WHAT IS BEING ASKED. In the data that follows, find the line with "(pvLoopUp m y).1 +"; transcribe it, every later line up to the one with "fun_induction pvLoopDown m y with", and that line as well, exactly and with no others.

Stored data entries

#####

-- pv_equiv track=rewrite | github.com/Isaksend/qcrm | backend/scripts/seed_demo_data.py | _month_shift
-- ===== SOURCE A (Python) =====
-- def _month_shift(year: int, month: int, delta: int) -> tuple[int, int]:
--     m = month + delta
--     y = year
--     while m < 1:
--         m += 12
--         y -= 1
--     while m > 12:
--         m -= 12
--         y += 1
--     return y, m
-- ===== SOURCE B (Python) =====
-- def _month_shift(year: int, month: int, delta: int) -> tuple[int, int]:
--     y, m0 = divmod(month + delta - 1, 12)
--     return year + y, m0 + 1
-- ===== Notes on version B (the rewrite author's own statement) =====
-- stated objective: faster
-- what changed: Replaces both normalization while-loops with a single closed-form divmod on the 0-indexed month, O(1) instead of O(|delta|/12) iterations.
import Mathlib
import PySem

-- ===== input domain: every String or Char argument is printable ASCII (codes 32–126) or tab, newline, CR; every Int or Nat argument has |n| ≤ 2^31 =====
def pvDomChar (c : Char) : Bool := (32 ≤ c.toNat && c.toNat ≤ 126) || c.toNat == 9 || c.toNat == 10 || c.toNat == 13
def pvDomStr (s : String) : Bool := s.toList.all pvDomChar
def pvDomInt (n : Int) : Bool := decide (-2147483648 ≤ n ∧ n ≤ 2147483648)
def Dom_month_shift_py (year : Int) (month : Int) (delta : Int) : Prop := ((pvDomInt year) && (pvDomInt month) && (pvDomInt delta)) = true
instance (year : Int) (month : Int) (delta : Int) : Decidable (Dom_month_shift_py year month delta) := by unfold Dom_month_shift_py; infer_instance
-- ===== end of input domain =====

-- B replaces A's two normalization while-loops with one closed-form divmod (O(1)).

-- ===== PORT A =====
-- first while loop of A: while m < 1: m += 12; y -= 1
def pvLoopUp (m y : Int) : Int × Int :=
  if m < 1 then pvLoopUp (m + 12) (y - 1) else (m, y)
termination_by (1 - m).toNat
decreasing_by omega

-- second while loop of A: while m > 12: m -= 12; y += 1
def pvLoopDown (m y : Int) : Int × Int :=
  if m > 12 then pvLoopDown (m - 12) (y + 1) else (m, y)
termination_by (m - 12).toNat
decreasing_by omega

def month_shift_py (year : Int) (month : Int) (delta : Int) : Int × Int :=
  let my := pvLoopUp (month + delta) year
  let my2 := pvLoopDown my.1 my.2
  (my2.2, my2.1)

-- ===== PORT B =====
def month_shift_py_alt (year : Int) (month : Int) (delta : Int) : Int × Int :=
  let t := month + delta - 1
  (year + PySem.Int.floordiv t 12, PySem.Int.mod t 12 + 1)

-- ===== PRECONDITION & SPEC =====
def Spec_month_shift_py (year : Int) (month : Int) (delta : Int) (out : Int × Int) : Prop := out = month_shift_py_alt year month delta
instance (year : Int) (month : Int) (delta : Int) (out : Int × Int) : Decidable (Spec_month_shift_py year month delta out) := by unfold Spec_month_shift_py; infer_instance

-- ===== CLAIM (what is proved, stated in full; the proofs are below) =====
def Claim_equal_month_shift_py : Prop := ∀ (year : Int) (month : Int) (delta : Int), Dom_month_shift_py year month delta → Spec_month_shift_py year month delta (month_shift_py year month delta)

-- ===== LEMMAS AND PROOFS =====

-- pvLoopUp preserves m + 12*y and ends with 1 ≤ m
theorem pvLoopUp_spec (m y : Int) :
    (pvLoopUp m y).1 + 12 * (pvLoopUp m y).2 = m + 12 * y ∧ 1 ≤ (pvLoopUp m y).1 := by
  fun_induction pvLoopUp m y with
  | case1 m y h ih => omega
  | case2 m y h => simp; omega

-- pvLoopDown preserves m + 12*y, ends with m ≤ 12, and keeps 1 ≤ m
theorem pvLoopDown_spec (m y : Int) :
    (pvLoopDown m y).1 + 12 * (pvLoopDown m y).2 = m + 12 * y ∧ (pvLoopDown m y).1 ≤ 12 ∧
      (1 ≤ m → 1 ≤ (pvLoopDown m y).1) := by
  fun_induction pvLoopDown m y with
  | case1 m y h ih => omega
  | case2 m y h => simp; omega

-- ===== VERDICT (by name: the statement is the Claim_ definition above) =====
theorem month_shift_py_spec : Claim_equal_month_shift_py := by
  intro year month delta _
  unfold Spec_month_shift_py month_shift_py month_shift_py_alt
  have h1 := pvLoopUp_spec (month + delta) year
  have h2 := pvLoopDown_spec (pvLoopUp (month + delta) year).1 (pvLoopUp (month + delta) year).2
  have hdm := PySem.Int.floordiv_mul_add_mod (month + delta - 1) 12
  have hnn := PySem.Int.mod_nonneg (month + delta - 1) (b := 12) (by omega)
  have hlt := PySem.Int.mod_lt (month + delta - 1) (b := 12) (by omega)
  simp only [Prod.ext_iff]
  constructor <;> omega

#####

ANSWER TO THE EXERCISE.
    (pvLoopUp m y).1 + 12 * (pvLoopUp m y).2 = m + 12 * y ∧ 1 ≤ (pvLoopUp m y).1 := by
  fun_induction pvLoopUp m y with
  | case1 m y h ih => omega
  | case2 m y h => simp; omega

-- pvLoopDown preserves m + 12*y, ends with m ≤ 12, and keeps 1 ≤ m
theorem pvLoopDown_spec (m y : Int) :
    (pvLoopDown m y).1 + 12 * (pvLoopDown m y).2 = m + 12 * y ∧ (pvLoopDown m y).1 ≤ 12 ∧
      (1 ≤ m → 1 ≤ (pvLoopDown m y).1) := by
  fun_induction pvLoopDown m y with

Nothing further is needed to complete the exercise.